Brownish-golden hair and appropriately tanned skin. The smile like a summer beach belonged to someone she had known for a long time. It also belonged to someone she could never see again in life.

A name she had long forgotten to think about slipped out between her teeth.

“Theodore…”

The man whose name was called smiled weakly. However, Sienna turned pale as if she had seen a ghost.

“What… what’s going on here? Why am I…”

“What do you mean, what’s going on?”

“I clearly died, so why am I here? Moreover, you…”

Sienna couldn’t finish her sentence.

Theodore Monches.

The only brother of the current Count Monches, he was originally a knight belonging to the Imperial Knights and had been Sienna’s personal knight since she was in the capital.

But he had certainly died a few years ago.

It was less than a year after Sienna had returned to the capital.

She clearly remembered the voice of Count Monches, uncharacteristically tearful, saying that only his upper body could be recovered as his lower body had been completely blown away by a cartridge during the war.

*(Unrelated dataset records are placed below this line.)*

-- pv_equiv track=rewrite | github.com/curtissmith291/guitar_notes | chord_detector_v3.py | note_value
-- ===== SOURCE A (Python) =====
-- value_notes = {1: 'A', 2: 'A#/Bb', 3: 'B', 4: 'C', 5: 'C#/Db', 6: 'D', 7: 'D#/Eb', 8: 'E', 9: 'F',
--     10: 'F#/Gb', 11: 'G', 12: 'G#/Ab'}
--
-- string_value = {'E': 8, 'A': 1, 'D': 6, 'G': 11, 'B': 3, 'e': 8}
--
-- def note_value(string, fret):
--     '''
--     This functon converts the fret number to a numerical note value
--     '''
--     note_num = string_value[string] + fret
--     # checks if number is >12, if so, subtracts 12 until it's 12 or lower
--     while True:
--         if note_num > 12:
--             note_num = note_num - 12
--             continue
--         else:
--             break
--     note = value_notes[note_num]
--     return note
-- ===== SOURCE B (Python) =====
-- NOTES = ['A', 'A#/Bb', 'B', 'C', 'C#/Db', 'D', 'D#/Eb', 'E', 'F',
--          'F#/Gb', 'G', 'G#/Ab']
--
-- string_value = {'E': 8, 'A': 1, 'D': 6, 'G': 11, 'B': 3, 'e': 8}
--
-- def note_value(string, fret):
--     """Index a 12-note list with one modulo instead of A's subtract-12 loop + dict lookup."""
--     n = string_value[string] + fret
--     return NOTES[(n - 1) % 12]
-- ===== Notes on version B (the rewrite author's own statement) =====
-- stated objective: faster
-- what changed: B drops A's subtract-12-until-<=12 while-loop and the 1-based value_notes dict: it indexes a 0-based 12-element note list directly with (n-1) % 12, one O(1) arithmetic step instead of O(fret) subtractions and a dict lookup.
import Mathlib
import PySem

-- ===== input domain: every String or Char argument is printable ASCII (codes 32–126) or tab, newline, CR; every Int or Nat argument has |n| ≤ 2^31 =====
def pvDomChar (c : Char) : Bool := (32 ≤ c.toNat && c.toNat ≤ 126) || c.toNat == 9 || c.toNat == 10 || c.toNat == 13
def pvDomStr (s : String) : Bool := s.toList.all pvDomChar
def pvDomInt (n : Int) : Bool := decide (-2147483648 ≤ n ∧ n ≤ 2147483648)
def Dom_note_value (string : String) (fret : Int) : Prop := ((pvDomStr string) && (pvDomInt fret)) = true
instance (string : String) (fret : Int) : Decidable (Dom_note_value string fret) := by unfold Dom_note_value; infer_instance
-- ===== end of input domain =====

-- B replaces A's subtract-12 while-loop and 1-based dict lookup by one modulo into a 0-based note list (O(1) vs O(fret)).

-- ===== PORT A =====
def valueNotes : PySem.Dict Int String := PySem.Dict.ofList
  [(1, "A"), (2, "A#/Bb"), (3, "B"), (4, "C"), (5, "C#/Db"), (6, "D"), (7, "D#/Eb"), (8, "E"),
   (9, "F"), (10, "F#/Gb"), (11, "G"), (12, "G#/Ab")]

def stringValue : PySem.Dict String Int := PySem.Dict.ofList
  [("E", 8), ("A", 1), ("D", 6), ("G", 11), ("B", 3), ("e", 8)]

-- A's while-loop: subtract 12 while note_num > 12
def noteLoop (n : Int) : Int :=
  if n > 12 then noteLoop (n - 12) else n
termination_by n.toNat
decreasing_by omega

def note_value (string : String) (fret : Int) : String :=
  let note_num : Int := (stringValue.getD string 0) + fret   -- KeyError on missing key: excluded by Pre_
  let note_num := noteLoop note_num
  valueNotes.getD note_num ""                                 -- KeyError on note_num ∉ 1..12: excluded by Pre_

-- ===== PORT B =====
def noteNames : List String :=
  ["A", "A#/Bb", "B", "C", "C#/Db", "D", "D#/Eb", "E", "F", "F#/Gb", "G", "G#/Ab"]

def note_value_alt (string : String) (fret : Int) : String :=
  let n : Int := (stringValue.getD string 0) + fret          -- KeyError on missing key: excluded by Pre_
  (PySem.List.pyGet? noteNames (PySem.Int.mod (n - 1) 12)).getD ""

-- ===== PRECONDITION & SPEC =====
-- Pre_ excludes exactly the inputs on which Python A raises KeyError (unknown string name, or
-- a fret so negative that the final note value is ≤ 0).
def Pre_note_value (string : String) (fret : Int) : Prop :=
  (string = "E" ∧ 1 ≤ 8 + fret) ∨ (string = "A" ∧ 1 ≤ 1 + fret) ∨ (string = "D" ∧ 1 ≤ 6 + fret) ∨
  (string = "G" ∧ 1 ≤ 11 + fret) ∨ (string = "B" ∧ 1 ≤ 3 + fret) ∨ (string = "e" ∧ 1 ≤ 8 + fret)
instance (string : String) (fret : Int) : Decidable (Pre_note_value string fret) := by
  unfold Pre_note_value; infer_instance

def pvWitness_note_value : String × Int := ("E", 0)


def Spec_note_value (string : String) (fret : Int) (out : String) : Prop := out = note_value_alt string fret
instance (string : String) (fret : Int) (out : String) : Decidable (Spec_note_value string fret out) := by
  unfold Spec_note_value; infer_instance

-- ===== CLAIM (what is proved, stated in full; the proofs are below) =====
def Claim_equal_note_value : Prop := ∀ (string : String) (fret : Int), Dom_note_value string fret → Pre_note_value string fret → Spec_note_value string fret (note_value string fret)


-- ===== LEMMAS AND PROOFS =====

-- the loop computes the guarded closed form
theorem noteLoop_closed : ∀ (k : Nat) (n : Int), n.toNat ≤ k →
    noteLoop n = if n > 12 then (n - 1) % 12 + 1 else n := by
  intro k
  induction k with
  | zero => intro n hn; rw [noteLoop]; split <;> omega
  | succ k ih =>
    intro n hn
    rw [noteLoop]
    by_cases h : n > 12
    · rw [if_pos h, if_pos h, ih (n - 12) (by omega)]
      split <;> omega
    · rw [if_neg h, if_neg h]

-- the 1-based dict lookup of A agrees with B's 0-based list indexing for m ∈ [0, 12)
theorem dict_eq_list (m : Int) (h0 : 0 ≤ m) (h1 : m < 12) :
    valueNotes.getD (m + 1) "" = (PySem.List.pyGet? noteNames m).getD "" := by
  interval_cases m <;> decide

-- for n ≥ 1, A's normalized value equals B's index + 1
theorem noteLoop_mod (n : Int) (h : 1 ≤ n) :
    noteLoop n = PySem.Int.mod (n - 1) 12 + 1 := by
  rw [noteLoop_closed n.toNat n le_rfl, PySem.Int.mod_eq_emod_of_pos (by omega)]
  split <;> omega

-- ===== VERDICT (by name: the statement is the Claim_ definition above) =====
theorem note_value_spec : Claim_equal_note_value := by
  intro string fret _ hpre
  unfold Spec_note_value note_value note_value_alt
  show valueNotes.getD (noteLoop (stringValue.getD string 0 + fret)) "" =
    (PySem.List.pyGet? noteNames (PySem.Int.mod (stringValue.getD string 0 + fret - 1) 12)).getD ""
  have h1 : 1 ≤ stringValue.getD string 0 + fret := by
    rcases hpre with ⟨h, hf⟩ | ⟨h, hf⟩ | ⟨h, hf⟩ | ⟨h, hf⟩ | ⟨h, hf⟩ | ⟨h, hf⟩ <;> subst h
    · rw [show stringValue.getD "E" 0 = 8 from by decide]; omega
    · rw [show stringValue.getD "A" 0 = 1 from by decide]; omega
    · rw [show stringValue.getD "D" 0 = 6 from by decide]; omega
    · rw [show stringValue.getD "G" 0 = 11 from by decide]; omega
    · rw [show stringValue.getD "B" 0 = 3 from by decide]; omega
    · rw [show stringValue.getD "e" 0 = 8 from by decide]; omega
  rw [noteLoop_mod _ h1]
  have h2 : 0 ≤ PySem.Int.mod (stringValue.getD string 0 + fret - 1) 12 := by
    rw [PySem.Int.mod_eq_emod_of_pos (by omega)]; omega
  have h3 : PySem.Int.mod (stringValue.getD string 0 + fret - 1) 12 < 12 := by
    rw [PySem.Int.mod_eq_emod_of_pos (by omega)]; omega
  exact dict_eq_list _ h2 h3
-- pv_equiv track=rewrite | github.com/aanxniee/competitive-programming | CCC/CCC '13 S1 - From 1987 to 2013.py | uniqueYear
-- ===== SOURCE A (Python) =====
-- def uniqueYear(a):
--     arr = [] # list to store digits
--     for i in range(len(a)): # iterate through the digits of the year
--         if a[i] in arr: # if digit is already in list, it is repeated
--             break
--         else:
--             arr.append(a[i]) # otherwise, add it to the list
--
--     if len(arr) == len(a): # if no digits are repeated, it is unique
--         return True
--     else:
--         return False
-- ===== SOURCE B (Python) =====
-- def uniqueYear(a):
--     return len(set(a)) == len(a)
-- ===== Notes on version B (the rewrite author's own statement) =====
-- stated objective: idiomatic
-- what changed: Replaced the index loop with accumulator list, membership test and break by a single expression comparing len(set(a)) with len(a); the set's deduplication does the uniqueness check with no loop or branch.
import Mathlib
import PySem

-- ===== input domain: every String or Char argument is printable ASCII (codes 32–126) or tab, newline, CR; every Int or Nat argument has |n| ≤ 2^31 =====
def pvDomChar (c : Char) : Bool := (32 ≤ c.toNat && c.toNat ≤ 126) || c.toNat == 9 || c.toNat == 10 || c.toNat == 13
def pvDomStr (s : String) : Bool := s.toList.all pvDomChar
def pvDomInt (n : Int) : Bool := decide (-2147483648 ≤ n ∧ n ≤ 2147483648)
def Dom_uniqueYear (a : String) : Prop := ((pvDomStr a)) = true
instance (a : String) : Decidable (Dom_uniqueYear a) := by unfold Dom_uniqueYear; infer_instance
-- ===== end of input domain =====

-- B replaces A's accumulate-and-break loop by comparing len(set(a)) with len(a) (idiomatic; return value only).

-- ===== PORT A =====
-- the loop 'for i in range(len(a)): if a[i] in arr: break else: arr.append(a[i])'
def uniqueYearLoop (rest : List Char) (arr : List Char) : List Char :=
  match rest with
  | [] => arr
  | c :: cs => if arr.contains c then arr else uniqueYearLoop cs (arr ++ [c])

def uniqueYear (a : String) : Bool :=
  let arr := uniqueYearLoop a.toList []
  if arr.length = a.toList.length then true else false

-- ===== PORT B =====
def uniqueYear_alt (a : String) : Bool :=
  decide ((PySem.Set.ofList a.toList).length = a.toList.length)

-- ===== PRECONDITION & SPEC =====
def Spec_uniqueYear (a : String) (out : Bool) : Prop := out = uniqueYear_alt a
instance (a : String) (out : Bool) : Decidable (Spec_uniqueYear a out) := by unfold Spec_uniqueYear; infer_instance

-- ===== CLAIM (what is proved, stated in full; the proofs are below) =====
def Claim_equal_uniqueYear : Prop := ∀ (a : String), Dom_uniqueYear a → Spec_uniqueYear a (uniqueYear a)

-- ===== LEMMAS AND PROOFS =====

-- membership bridge for Bool contains
theorem contains_mem (s : List Char) (c : Char) : s.contains c = true ↔ c ∈ s := by
  simp

-- A's loop fills arr until it is full or a repeat appears: filled-to-the-brim ↔ all distinct.
theorem uniqueYearLoop_length_iff (l arr : List Char) (h : arr.Nodup) :
    (uniqueYearLoop l arr).length = arr.length + l.length ↔ (arr ++ l).Nodup := by
  induction l generalizing arr with
  | nil => simpa [uniqueYearLoop] using h
  | cons c cs ih =>
    simp only [uniqueYearLoop, List.length_cons]
    by_cases hc : arr.contains c
    · have hmem : c ∈ arr := (contains_mem arr c).mp hc
      rw [if_pos hc]
      constructor
      · intro hlen; omega
      · intro hnd
        rw [List.nodup_append] at hnd
        exact absurd (hnd.2.2 c hmem c List.mem_cons_self rfl) (fun h => h)
    · have hmem : c ∉ arr := fun hm => hc ((contains_mem arr c).mpr hm)
      rw [if_neg hc]
      have h' : (arr ++ [c]).Nodup := by
        rw [List.nodup_append]
        exact ⟨h, List.nodup_singleton c,
          fun x hx y hy he => hmem ((he.trans (List.mem_singleton.mp hy)) ▸ hx)⟩
      have hih := ih (arr ++ [c]) h'
      have heq : arr ++ c :: cs = (arr ++ [c]) ++ cs := by simp
      rw [heq, ← hih, List.length_append]
      simp only [List.length_cons, List.length_nil]
      omega

-- set.add grows the accumulator by at most one, and by strictly less than the
-- input on a duplicate-containing input.
theorem foldl_add_bound (m : List Char) : ∀ (s : List Char),
    (m.foldl PySem.Set.add s).length ≤ s.length + m.length ∧
    (¬ (s ++ m).Nodup → (m.foldl PySem.Set.add s).length < s.length + m.length ∨ ¬ s.Nodup) := by
  induction m with
  | nil => intro s; simp
  | cons c cs ih =>
    intro s
    simp only [List.foldl_cons, List.length_cons]
    by_cases hc : s.contains c
    · have hadd : PySem.Set.add s c = s := by
        simp only [PySem.Set.add, PySem.Set.contains, hc, if_true]
      rw [hadd]
      obtain ⟨hb, _⟩ := ih s
      refine ⟨by omega, fun _ => ?_⟩
      by_cases hnds : s.Nodup
      · left; omega
      · right; exact hnds
    · have hadd : PySem.Set.add s c = s ++ [c] := by
        simp only [PySem.Set.add, PySem.Set.contains, hc, Bool.false_eq_true, if_false]
      have hmem : c ∉ s := fun hm => hc ((contains_mem s c).mpr hm)
      rw [hadd]
      obtain ⟨hb, hs⟩ := ih (s ++ [c])
      simp only [List.length_append, List.length_cons, List.length_nil] at hb hs
      refine ⟨by omega, fun hnd => ?_⟩
      have hnd' : ¬ ((s ++ [c]) ++ cs).Nodup := by
        rw [show (s ++ [c]) ++ cs = s ++ c :: cs by simp]
        exact hnd
      rcases hs hnd' with h1 | h2
      · left; omega
      · right
        intro hnds
        exact h2 (List.nodup_append.mpr ⟨hnds, List.nodup_singleton c,
          fun x hx y hy he => hmem ((he.trans (List.mem_singleton.mp hy)) ▸ hx)⟩)

-- set(a) keeps one copy of each element: full length ↔ all distinct.
theorem ofList_length_iff (l : List Char) :
    (PySem.Set.ofList l).length = l.length ↔ l.Nodup := by
  constructor
  · intro hlen
    by_contra hnd
    obtain ⟨_, h2⟩ := foldl_add_bound l []
    rcases h2 (by simpa using hnd) with h | h
    · rw [PySem.Set.ofList_eq_foldl] at hlen
      simp only [List.length_nil, Nat.zero_add] at h
      omega
    · exact h List.nodup_nil
  · intro hnd
    rw [PySem.Set.ofList_eq_self_of_nodup l hnd]

theorem uniqueYear_eq_alt (a : String) : uniqueYear a = uniqueYear_alt a := by
  unfold uniqueYear uniqueYear_alt
  have hA := uniqueYearLoop_length_iff a.toList [] List.nodup_nil
  simp only [List.nil_append, List.length_nil, Nat.zero_add] at hA
  have hB := ofList_length_iff a.toList
  by_cases hcond : (uniqueYearLoop a.toList []).length = a.toList.length
  · rw [if_pos hcond]
    exact (decide_eq_true (hB.mpr (hA.mp hcond))).symm
  · rw [if_neg hcond]
    have hno : ¬ (PySem.Set.ofList a.toList).length = a.toList.length :=
      fun he => hcond (hA.mpr (hB.mp he))
    exact (decide_eq_false hno).symm

-- ===== VERDICT (by name: the statement is the Claim_ definition above) =====
theorem uniqueYear_spec : Claim_equal_uniqueYear := by
  intro a _
  exact uniqueYear_eq_alt a
theorem pvAdjA_iff (t : List Char) : pvAdjA t = true ↔ (3 ≤ t.length ∧ pvAdjP t) := by
  unfold pvAdjA
  rw [pv_foldl_adj]
  simp only [Bool.false_or, PySem.List.len_eq]
  by_cases hn : (2:Int) < (t.length:Int)
  case neg =>
    rw [if_neg hn]
    have : PySem.List.pyRange 1 ((t.length:Int) - 2) 1 = [] :=
      PySem.List.pyRange_one_eq_nil (by omega)
    simp [this]
    omega
  case pos =>
    rw [if_pos hn]
    have h3 : 3 ≤ t.length := by omega
    have g1 : PySem.List.pyGetD t (-1) ' ' = t.getD (t.length - 1) ' ' := by
      rw [PySem.List.pyGetD_neg_ofNat t 1 ' ' (by omega) (by omega), List.getD_eq_getElem]
    have g2 : PySem.List.pyGetD t (-2) ' ' = t.getD (t.length - 2) ' ' := by
      rw [PySem.List.pyGetD_neg_ofNat t 2 ' ' (by omega) (by omega), List.getD_eq_getElem]
    have g3 : PySem.List.pyGetD t (-3) ' ' = t.getD (t.length - 3) ' ' := by
      rw [PySem.List.pyGetD_neg_ofNat t 3 ' ' (by omega) (by omega), List.getD_eq_getElem]
    have p0 : PySem.List.pyGetD t 0 ' ' = t.getD 0 ' ' := by
      rw [show (0:Int) = ((0:Nat):Int) by norm_num, PySem.List.pyGetD_natCast]
    have p1 : PySem.List.pyGetD t 1 ' ' = t.getD 1 ' ' := by
      rw [show (1:Int) = ((1:Nat):Int) by norm_num, PySem.List.pyGetD_natCast]
    have p2 : PySem.List.pyGetD t 2 ' ' = t.getD 2 ' ' := by
      rw [show (2:Int) = ((2:Nat):Int) by norm_num, PySem.List.pyGetD_natCast]
    rw [g1, g2, g3, p0, p1, p2]
    constructor
    · intro hres
      refine ⟨h3, ?_⟩
      by_cases hG2 : t.getD (t.length-1) ' ' = t.getD (t.length-2) ' ' ∧
          t.getD (t.length-1) ' ' ≠ t.getD (t.length-3) ' '
      · -- last-pair guard fired: k = length - 2
        refine ⟨t.length - 2, by omega, ?_, ?_, ?_⟩
        · rw [show t.length - 2 + 1 = t.length - 1 by omega]; exact hG2.1.symm
        · right
          rw [show t.length - 2 - 1 = t.length - 3 by omega]
          intro hcon
          exact hG2.2 (by rw [← hG2.1] at hcon; exact (hcon.symm))
        · left; omega
      · rw [if_neg hG2] at hres
        by_cases hG1 : t.getD 0 ' ' = t.getD 1 ' ' ∧ t.getD 0 ' ' ≠ t.getD 2 ' '
        · exact ⟨0, by omega, hG1.1, Or.inl rfl, Or.inr (fun hcon => hG1.2 hcon.symm)⟩
        · rw [if_neg hG1] at hres
          simp only [List.any_eq_true, PySem.List.mem_pyRange_one, decide_eq_true_iff] at hres
          obtain ⟨i, ⟨hi1, hi2⟩, hcond⟩ := hres
          obtain ⟨k, rfl⟩ : ∃ k : Nat, i = (k:Int) := ⟨i.toNat, by omega⟩
          rw [pv_cond_cast t k (by omega)] at hcond
          obtain ⟨heq, hne2, hne1⟩ := hcond
          exact ⟨k, by omega, heq, Or.inr (fun hcon => hne1 hcon.symm),
            Or.inr (fun hcon => hne2 hcon.symm)⟩
    · rintro ⟨-, k, hk, heq, hL, hR⟩
      by_cases hk0 : k = 0
      · subst hk0
        have hne2 : t.getD 0 ' ' ≠ t.getD 2 ' ' := by
          rcases hR with h2 | h2
          · omega
          · exact fun hcon => h2 hcon.symm
        have hG1 : t.getD 0 ' ' = t.getD 1 ' ' ∧ t.getD 0 ' ' ≠ t.getD 2 ' ' := ⟨heq, hne2⟩
        split_ifs <;> simp_all
      · by_cases hk2 : k + 2 = t.length
        · -- k = length - 2
          have hG2 : t.getD (t.length-1) ' ' = t.getD (t.length-2) ' ' ∧
              t.getD (t.length-1) ' ' ≠ t.getD (t.length-3) ' ' := by
            rcases hL with h | hL
            · omega
            constructor
            · rw [show t.length - 1 = k + 1 by omega, show t.length - 2 = k by omega]
              exact heq.symm
            · rw [show t.length - 1 = k + 1 by omega, show t.length - 3 = k - 1 by omega]
              rw [← heq]
              exact fun hcon => hL hcon.symm
          split_ifs <;> simp_all
        · -- middle loop covers k

          have hmid : ∃ i : Int, (1 ≤ i ∧ i < (t.length:Int) - 2) ∧
              (PySem.List.pyGetD t i ' ' = PySem.List.pyGetD t (i+1) ' ' ∧
               PySem.List.pyGetD t i ' ' ≠ PySem.List.pyGetD t (i+2) ' ' ∧
               PySem.List.pyGetD t i ' ' ≠ PySem.List.pyGetD t (i-1) ' ') := by
            have hk1 : 1 ≤ k := by omega
            refine ⟨(k:Int), ⟨by omega, by omega⟩, ?_⟩
            rw [pv_cond_cast t k hk1]
            refine ⟨heq, ?_, ?_⟩
            · rcases hR with h | h
              · omega
              · exact fun hcon => h hcon.symm
            · rcases hL with h | h
              · omega
              · exact fun hcon => h hcon.symm
          have hany : (PySem.List.pyRange 1 ((t.length:Int) - 2) 1).any
              (fun i => decide (PySem.List.pyGetD t i ' ' = PySem.List.pyGetD t (i+1) ' ' ∧
               PySem.List.pyGetD t i ' ' ≠ PySem.List.pyGetD t (i+2) ' ' ∧
               PySem.List.pyGetD t i ' ' ≠ PySem.List.pyGetD t (i-1) ' ')) = true := by
            simp only [List.any_eq_true, PySem.List.mem_pyRange_one, decide_eq_true_iff]
            obtain ⟨i, hi, hc⟩ := hmid
            exact ⟨i, hi, hc⟩
          split_ifs <;> simp_all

So the current situation was truly unbelievable. The fact that she was perfectly alive after consuming twice the lethal dose of poison, and that the man before her was casually facing her like this…

Sienna, continuing her thoughts, rolled her eyes around uneasily.

“Could this be the afterlife?”

At those words, the man’s face contorted strangely. He looked at her as if he had heard nonsense, then muttered in a voice mixed with a sigh.

“Well, I suppose it’s not unreasonable to confuse dreams and reality when you’ve been cooped up in your room all day.”

At those words, Sienna’s brow furrowed even deeper. However, Theodore, as she remembered him, was not one to care about such things.

“You’re living the good life. The country has been at war for years now.”

Theodore sarcastically placed her breakfast on the bedside table in front of her bed, his face expressionless. However, Sienna didn’t even glance at it.

“War? What war?”

“Have you still not come to your senses?”